## What is needed
Where a line of the records holds the string "comprehension", copy that line.

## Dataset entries
________________________

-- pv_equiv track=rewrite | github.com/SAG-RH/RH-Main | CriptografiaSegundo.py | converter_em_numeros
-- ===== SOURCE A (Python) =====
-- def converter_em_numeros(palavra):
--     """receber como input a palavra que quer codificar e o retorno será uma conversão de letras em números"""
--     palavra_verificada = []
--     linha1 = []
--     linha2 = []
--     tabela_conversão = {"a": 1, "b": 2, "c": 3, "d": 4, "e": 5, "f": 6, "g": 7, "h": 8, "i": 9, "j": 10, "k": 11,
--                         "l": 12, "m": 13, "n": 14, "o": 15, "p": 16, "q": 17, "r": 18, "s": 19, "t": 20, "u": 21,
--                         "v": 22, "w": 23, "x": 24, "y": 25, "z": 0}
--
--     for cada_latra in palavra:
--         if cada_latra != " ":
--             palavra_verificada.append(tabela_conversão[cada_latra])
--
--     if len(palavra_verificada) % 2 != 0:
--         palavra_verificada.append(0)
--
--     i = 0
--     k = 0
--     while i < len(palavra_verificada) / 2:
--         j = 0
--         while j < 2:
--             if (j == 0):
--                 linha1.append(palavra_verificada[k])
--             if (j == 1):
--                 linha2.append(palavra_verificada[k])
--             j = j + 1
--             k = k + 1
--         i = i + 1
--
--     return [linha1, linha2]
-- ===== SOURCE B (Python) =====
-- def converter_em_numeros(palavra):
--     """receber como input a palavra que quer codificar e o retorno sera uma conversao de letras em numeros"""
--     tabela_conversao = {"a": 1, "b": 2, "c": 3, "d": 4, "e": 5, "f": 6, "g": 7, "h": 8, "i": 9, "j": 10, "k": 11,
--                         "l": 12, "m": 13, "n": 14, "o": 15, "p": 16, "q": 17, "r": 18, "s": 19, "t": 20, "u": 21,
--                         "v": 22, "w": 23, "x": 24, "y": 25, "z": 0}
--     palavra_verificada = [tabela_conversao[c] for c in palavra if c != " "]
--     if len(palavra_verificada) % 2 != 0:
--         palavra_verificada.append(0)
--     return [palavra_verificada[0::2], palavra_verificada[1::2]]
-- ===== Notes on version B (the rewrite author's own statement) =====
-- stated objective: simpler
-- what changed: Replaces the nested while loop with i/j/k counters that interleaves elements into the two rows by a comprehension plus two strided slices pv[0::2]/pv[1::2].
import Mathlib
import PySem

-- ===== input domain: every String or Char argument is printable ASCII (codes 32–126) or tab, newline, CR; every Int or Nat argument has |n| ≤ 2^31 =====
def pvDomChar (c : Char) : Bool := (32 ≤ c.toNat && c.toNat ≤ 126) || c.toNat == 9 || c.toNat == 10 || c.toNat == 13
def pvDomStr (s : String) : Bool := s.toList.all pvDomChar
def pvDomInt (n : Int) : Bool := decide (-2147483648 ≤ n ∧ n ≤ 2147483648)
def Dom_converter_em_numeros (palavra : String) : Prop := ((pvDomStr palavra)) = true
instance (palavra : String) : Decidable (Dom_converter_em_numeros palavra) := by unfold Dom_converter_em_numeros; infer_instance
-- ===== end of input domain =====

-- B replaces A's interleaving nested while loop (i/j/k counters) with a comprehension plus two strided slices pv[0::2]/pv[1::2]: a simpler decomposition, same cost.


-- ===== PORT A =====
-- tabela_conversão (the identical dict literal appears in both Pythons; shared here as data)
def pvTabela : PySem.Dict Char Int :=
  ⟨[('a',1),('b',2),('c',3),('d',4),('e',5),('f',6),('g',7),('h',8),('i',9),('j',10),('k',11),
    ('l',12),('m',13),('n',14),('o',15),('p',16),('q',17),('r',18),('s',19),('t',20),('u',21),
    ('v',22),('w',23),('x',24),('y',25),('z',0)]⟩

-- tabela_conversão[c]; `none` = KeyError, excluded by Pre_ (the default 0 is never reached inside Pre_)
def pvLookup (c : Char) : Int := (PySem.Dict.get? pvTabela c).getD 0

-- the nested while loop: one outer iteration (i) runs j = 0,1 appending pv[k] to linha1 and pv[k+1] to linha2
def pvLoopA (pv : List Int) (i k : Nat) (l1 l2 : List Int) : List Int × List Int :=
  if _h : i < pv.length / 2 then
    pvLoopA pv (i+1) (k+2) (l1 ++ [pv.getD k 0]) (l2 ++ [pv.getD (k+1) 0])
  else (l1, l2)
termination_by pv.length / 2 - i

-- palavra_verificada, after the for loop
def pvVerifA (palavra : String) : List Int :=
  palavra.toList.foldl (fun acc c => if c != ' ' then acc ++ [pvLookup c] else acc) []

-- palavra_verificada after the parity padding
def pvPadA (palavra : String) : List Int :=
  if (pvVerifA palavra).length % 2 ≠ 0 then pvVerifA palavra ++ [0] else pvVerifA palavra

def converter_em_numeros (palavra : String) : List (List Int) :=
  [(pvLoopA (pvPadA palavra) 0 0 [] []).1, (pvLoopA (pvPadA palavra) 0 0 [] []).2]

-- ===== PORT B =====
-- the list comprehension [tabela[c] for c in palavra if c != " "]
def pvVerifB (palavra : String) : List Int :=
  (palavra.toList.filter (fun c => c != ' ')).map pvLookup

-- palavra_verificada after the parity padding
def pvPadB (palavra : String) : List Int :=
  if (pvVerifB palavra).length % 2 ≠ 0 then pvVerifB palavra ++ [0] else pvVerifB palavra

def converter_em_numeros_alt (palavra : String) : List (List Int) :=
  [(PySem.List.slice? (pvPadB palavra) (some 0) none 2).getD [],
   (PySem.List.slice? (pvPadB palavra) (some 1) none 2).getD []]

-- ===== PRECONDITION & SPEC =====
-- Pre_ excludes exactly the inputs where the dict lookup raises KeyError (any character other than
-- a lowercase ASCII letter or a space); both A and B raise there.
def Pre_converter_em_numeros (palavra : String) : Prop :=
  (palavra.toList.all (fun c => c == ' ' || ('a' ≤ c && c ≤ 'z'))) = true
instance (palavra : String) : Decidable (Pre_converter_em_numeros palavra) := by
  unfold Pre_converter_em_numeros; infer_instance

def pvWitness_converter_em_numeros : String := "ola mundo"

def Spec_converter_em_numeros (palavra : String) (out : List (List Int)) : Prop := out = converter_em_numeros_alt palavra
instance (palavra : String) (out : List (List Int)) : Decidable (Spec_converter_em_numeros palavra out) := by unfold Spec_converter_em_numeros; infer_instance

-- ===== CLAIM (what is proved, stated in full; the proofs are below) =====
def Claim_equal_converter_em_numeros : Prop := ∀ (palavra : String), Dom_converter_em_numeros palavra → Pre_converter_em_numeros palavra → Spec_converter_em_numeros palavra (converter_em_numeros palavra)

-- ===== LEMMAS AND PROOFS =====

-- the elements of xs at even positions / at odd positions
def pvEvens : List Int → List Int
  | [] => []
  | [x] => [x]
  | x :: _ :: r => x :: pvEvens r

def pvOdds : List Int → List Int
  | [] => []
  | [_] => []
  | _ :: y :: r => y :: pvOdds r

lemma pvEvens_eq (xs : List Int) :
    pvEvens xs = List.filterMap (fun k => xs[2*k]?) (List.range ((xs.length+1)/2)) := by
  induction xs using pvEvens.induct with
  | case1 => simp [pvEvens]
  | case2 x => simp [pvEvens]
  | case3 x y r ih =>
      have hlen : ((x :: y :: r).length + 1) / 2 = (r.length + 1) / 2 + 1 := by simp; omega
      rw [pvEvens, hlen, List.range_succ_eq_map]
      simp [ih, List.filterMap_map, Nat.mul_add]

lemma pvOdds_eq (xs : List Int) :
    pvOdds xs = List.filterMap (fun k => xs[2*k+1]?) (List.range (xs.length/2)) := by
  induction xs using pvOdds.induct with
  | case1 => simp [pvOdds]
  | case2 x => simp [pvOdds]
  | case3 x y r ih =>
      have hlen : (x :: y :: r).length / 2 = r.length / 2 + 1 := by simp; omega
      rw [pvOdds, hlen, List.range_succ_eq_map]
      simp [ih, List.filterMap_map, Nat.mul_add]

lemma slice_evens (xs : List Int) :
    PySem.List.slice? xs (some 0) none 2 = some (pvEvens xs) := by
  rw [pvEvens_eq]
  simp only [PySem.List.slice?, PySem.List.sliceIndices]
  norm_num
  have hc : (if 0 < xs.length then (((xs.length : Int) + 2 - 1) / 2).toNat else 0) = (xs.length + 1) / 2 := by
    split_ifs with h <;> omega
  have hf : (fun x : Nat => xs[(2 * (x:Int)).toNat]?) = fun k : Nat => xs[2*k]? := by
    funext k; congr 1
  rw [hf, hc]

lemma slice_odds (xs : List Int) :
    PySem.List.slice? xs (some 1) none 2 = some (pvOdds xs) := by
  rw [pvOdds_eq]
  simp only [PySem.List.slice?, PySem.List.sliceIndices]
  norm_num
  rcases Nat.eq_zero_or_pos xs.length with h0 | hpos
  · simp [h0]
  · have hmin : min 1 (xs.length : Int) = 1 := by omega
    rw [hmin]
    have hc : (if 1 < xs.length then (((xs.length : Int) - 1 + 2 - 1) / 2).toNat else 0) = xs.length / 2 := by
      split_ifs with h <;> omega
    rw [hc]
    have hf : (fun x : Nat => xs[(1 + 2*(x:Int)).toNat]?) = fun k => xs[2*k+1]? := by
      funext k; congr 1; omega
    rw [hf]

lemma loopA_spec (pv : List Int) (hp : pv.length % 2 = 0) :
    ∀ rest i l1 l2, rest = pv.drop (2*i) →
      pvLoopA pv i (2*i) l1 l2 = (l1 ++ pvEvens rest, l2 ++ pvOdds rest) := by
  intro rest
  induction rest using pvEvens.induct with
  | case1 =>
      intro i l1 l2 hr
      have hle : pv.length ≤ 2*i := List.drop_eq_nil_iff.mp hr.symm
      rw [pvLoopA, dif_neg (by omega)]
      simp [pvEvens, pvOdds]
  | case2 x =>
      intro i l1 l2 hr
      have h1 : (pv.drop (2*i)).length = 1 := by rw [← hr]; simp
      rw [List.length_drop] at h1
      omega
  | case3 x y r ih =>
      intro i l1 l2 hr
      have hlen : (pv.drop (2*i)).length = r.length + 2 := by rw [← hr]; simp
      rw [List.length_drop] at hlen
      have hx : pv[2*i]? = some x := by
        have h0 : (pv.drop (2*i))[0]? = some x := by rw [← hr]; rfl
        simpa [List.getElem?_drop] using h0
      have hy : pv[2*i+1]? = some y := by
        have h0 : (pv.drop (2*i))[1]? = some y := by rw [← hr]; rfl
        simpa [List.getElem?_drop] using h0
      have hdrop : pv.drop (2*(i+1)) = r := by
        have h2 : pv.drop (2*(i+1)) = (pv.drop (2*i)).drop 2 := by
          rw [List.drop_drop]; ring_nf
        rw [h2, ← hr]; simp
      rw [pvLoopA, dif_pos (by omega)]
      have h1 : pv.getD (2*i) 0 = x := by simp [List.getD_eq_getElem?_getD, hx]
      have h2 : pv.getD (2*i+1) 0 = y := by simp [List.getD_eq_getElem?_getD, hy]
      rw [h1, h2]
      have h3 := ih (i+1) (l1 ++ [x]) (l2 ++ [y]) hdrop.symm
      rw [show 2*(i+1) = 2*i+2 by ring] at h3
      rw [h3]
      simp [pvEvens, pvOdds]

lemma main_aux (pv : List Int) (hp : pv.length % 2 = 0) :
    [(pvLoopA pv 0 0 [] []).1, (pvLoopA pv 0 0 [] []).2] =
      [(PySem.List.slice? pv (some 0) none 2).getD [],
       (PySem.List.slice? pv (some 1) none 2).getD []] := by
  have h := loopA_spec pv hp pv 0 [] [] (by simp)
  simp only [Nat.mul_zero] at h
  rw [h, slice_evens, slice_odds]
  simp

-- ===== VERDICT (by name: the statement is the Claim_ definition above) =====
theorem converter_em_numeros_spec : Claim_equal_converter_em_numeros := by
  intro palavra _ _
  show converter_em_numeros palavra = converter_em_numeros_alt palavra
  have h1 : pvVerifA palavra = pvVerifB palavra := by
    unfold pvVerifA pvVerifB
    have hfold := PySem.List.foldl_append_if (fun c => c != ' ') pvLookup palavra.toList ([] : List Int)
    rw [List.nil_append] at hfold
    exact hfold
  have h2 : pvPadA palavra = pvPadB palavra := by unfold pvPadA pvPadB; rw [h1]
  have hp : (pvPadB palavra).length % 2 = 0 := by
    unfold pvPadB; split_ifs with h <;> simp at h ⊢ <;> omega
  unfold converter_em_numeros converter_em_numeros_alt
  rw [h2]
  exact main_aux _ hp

________________________

## Written response
-- what changed: Replaces the nested while loop with i/j/k counters that interleaves elements into the two rows by a comprehension plus two strided slices pv[0::2]/pv[1::2].
-- B replaces A's interleaving nested while loop (i/j/k counters) with a comprehension plus two strided slices pv[0::2]/pv[1::2]: a simpler decomposition, same cost.
-- the list comprehension [tabela[c] for c in palavra if c != " "]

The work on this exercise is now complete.